Arrigo, è venuto il tempo di raccontarsi.
“Non lo so, non mi sento pronto, lasciamo perdere…”
Non ti debbo fare il terzo grado, desidero soltanto suscitare qualche ricordo…
“E’ proprio necessario, utile….”
Dipende, Arrigo.
“Che cosa vuoi sapere? Ne ho viste tante…”
Quanti Presidenti hai “gestito”?
“Undici, tredici, forse di più, da Fassino a Cuffaro”
Te li ricordo: Mario Fasino, Vincenzo Giummarra, Angelo Bonfiglio, Piersanti Mattarella, Mario D’Acquisto, Calogero Lo Giudice, Santi Nicita, Modesto Sardo, Rosario Nicolosi, Vincenzo Leanza, Giuseppe Campione, Francesco Martino, Matteo Graziano, Giuseppe Provenzano, Giuseppe Drago, Angelo Capodicasa, Salvatore Cuffaro…
“Sono tanti”.
Quando hai avvertito un cambiamento, se mai l’hai avvertito?
“Il primo cambiamento l’ho vissuto con Piersanti Mattarella. Un cambiamento politico, epocale. Governò con i comunisti, era la prima volta. E volle che la Sicilia tenesse i conti a posto. Niente piagnistei, questue, ma grande dignità”
Altri momenti di svolta?
“Rino Nicolosi, con lui piovvero consistenti risorse in Sicilia, la Regione compì grandi passi avanti. Gestì una quantità notevole di fondi fuori bilancio… Era il tempo di Michelangelo Russo, il leader del Pci. Una stagione lontana”.
Finì male, Arrigo. Quanto hai dovuto attendere per vivere un altro cambiamento…
“Credevamo che dovese verificarsi un terremoto con il successo politico di Forza Italia, ma la realtà ci dimostrò che avevamo fatto i conti senza l’oste. Ricordo che il Presidente Provenzano ci provò a cambiare le cose…”
Senza riuscirci.
“Provenzano cercò di mettere ordine negli enti regionali. Non era certo un politico di lungo corso, “solo” un buon amministratore, e non bastava. Scoprì che la politica continuava a fare quel che voleva, per certi versi a sua insaputa. Le clientele ebbero la meglio”.
Provenzano fu l’ultima delusione?
“L’altro cambiamento, vero stavolta, lo portò Totò Cuffaro. Gestì il potere nei modi tradizionali, chiedendo risorse allo Stato. Con lui la Regione tornò imprenditrice. Ed è avvenuto quel che sappiamo”.
Sei veneto, perché hai scelto di lavorare in Sicilia?
“E’ la terra più bella del mondo, sono veronese. Verzotto? Sì, anche lui è veneto, ma è padovano, un altro mondo, quelli sono tutti dottori e professori. Io sono veronese”
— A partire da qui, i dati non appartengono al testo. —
-- pv_equiv track=rewrite | github.com/habibor-rahaman1010/Learn_Python3 | Basic_python/problem_solve/problem-2.py | goodSequence
-- ===== SOURCE A (Python) =====
-- def goodSequence(n, numbers):
--     if n == 1:
--         return 1
--
--     count = 0
--     arra = []
--     for i in range(1, n + 5):
--         arra.append(0)
--
--     for i in range(n):
--         arra[numbers[i]] += 1
--
--     for i in range(1, len(arra)):
--         if arra[i] > 0:
--             if i > arra[i]:
--                 count += arra[i]
--             elif i < arra[i]:
--                 count += arra[i] - i
--
--     return count
-- ===== SOURCE B (Python) =====
-- def goodSequence(n, numbers):
--     if n == 1:
--         return 1
--     vals = sorted(numbers[:max(n, 0)])
--     count = 0
--     i = 0
--     while i < len(vals):
--         j = i + 1
--         while j < len(vals) and vals[j] == vals[i]:
--             j += 1
--         v = vals[i]
--         c = j - i
--         if v != 0:
--             if v > c:
--                 count += c
--             elif v < c:
--                 count += c - v
--         i = j
--     return count
-- ===== Notes on version B (the rewrite author's own statement) =====
-- stated objective: alternative
-- what changed: Replaces A's fixed-size histogram array (built by index-increment over a range(1,n+5) scratch list, then an index walk over the whole array) by sorting the first n values and scanning once over maximal runs of equal elements, applying the keep/remove rule per run.
-- outside the precondition, e.g. on goodSequence(2, [-1, 1]): A returns 1, B returns 2
import Mathlib
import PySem

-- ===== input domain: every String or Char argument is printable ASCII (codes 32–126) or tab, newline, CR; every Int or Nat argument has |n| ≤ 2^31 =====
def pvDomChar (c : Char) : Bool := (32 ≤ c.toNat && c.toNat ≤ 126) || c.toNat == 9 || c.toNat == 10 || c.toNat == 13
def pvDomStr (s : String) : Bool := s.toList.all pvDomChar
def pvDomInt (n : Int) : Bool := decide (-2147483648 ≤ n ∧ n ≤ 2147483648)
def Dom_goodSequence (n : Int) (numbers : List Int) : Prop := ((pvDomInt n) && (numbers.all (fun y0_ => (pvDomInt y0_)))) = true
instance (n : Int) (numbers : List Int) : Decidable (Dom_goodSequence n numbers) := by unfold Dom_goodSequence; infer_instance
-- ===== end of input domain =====

-- B replaces A's histogram array by a sort-then-run-length scan (alternative decomposition, same result on the natural domain).

-- ===== PORT A =====
-- the literal body of A's second loop, 'arra[numbers[i]] += 1', with the two indexings that can raise
-- (none = IndexError, excluded by Pre_); named so the proofs can speak about it
def pvBody (st : Option (List Int)) (ox : Option Int) : Option (List Int) :=
  match st with
  | none => none
  | some a =>
    match ox with
    | none => none
    | some x =>
      match PySem.List.pyGet? a x with
      | none => none
      | some old => PySem.List.pySet? a x (old + 1)

def goodSequence (n : Int) (numbers : List Int) : Int :=
  if n = 1 then 1
  else
    -- for i in range(1, n+5): arra.append(0)
    let arra0 : List Int := (PySem.List.pyRange 1 (n + 5) 1).foldl (fun a _ => a ++ [0]) []
    -- for i in range(n): arra[numbers[i]] += 1
    let arra? : Option (List Int) :=
      (PySem.List.pyRange 0 n 1).foldl
        (fun st i => pvBody st (PySem.List.pyGet? numbers i)) (some arra0)
    match arra? with
    | none => 0   -- IndexError: unreachable under Pre_
    | some arra =>
      -- for i in range(1, len(arra)): …
      (PySem.List.pyRange 1 (arra.length : Int) 1).foldl
        (fun count i =>
          let ai := PySem.List.pyGetD arra i 0
          if ai > 0 then
            if i > ai then count + ai
            else if i < ai then count + (ai - i)
            else count
          else count) 0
Qual è la malattia della Sicilia?
“Chinare la testa, non saper reagire…”
L’episodio peggiore di quei trentacinque anni.
“L’assasinio di Piersanti mattarella. Non uccisero solo un uomo, temetti che volessero decapitare le istituzioni. Un assassinio dirompente. Mi chiesi dove vivevo… Provai lo stesso scoramento quando ammazzarono Carlo Alberto Dalla Chiesa, anche in quella occasione supposi che il bersaglio fosse lo Stato, non solo il generale. Era inconcepibile ciò che avveniva. Provai la voglia di andarmene…”.
Che cosa ti sei portato con te di positivo, ora che sei tornato nel Nord?
“Ho conosciuto tanti giovani impegnati nel sociale in Sicilia, sono stato testimone della loro disponibilità di aiutare gli altri ed aiutarsi. E’ questo che mi ha colpito”.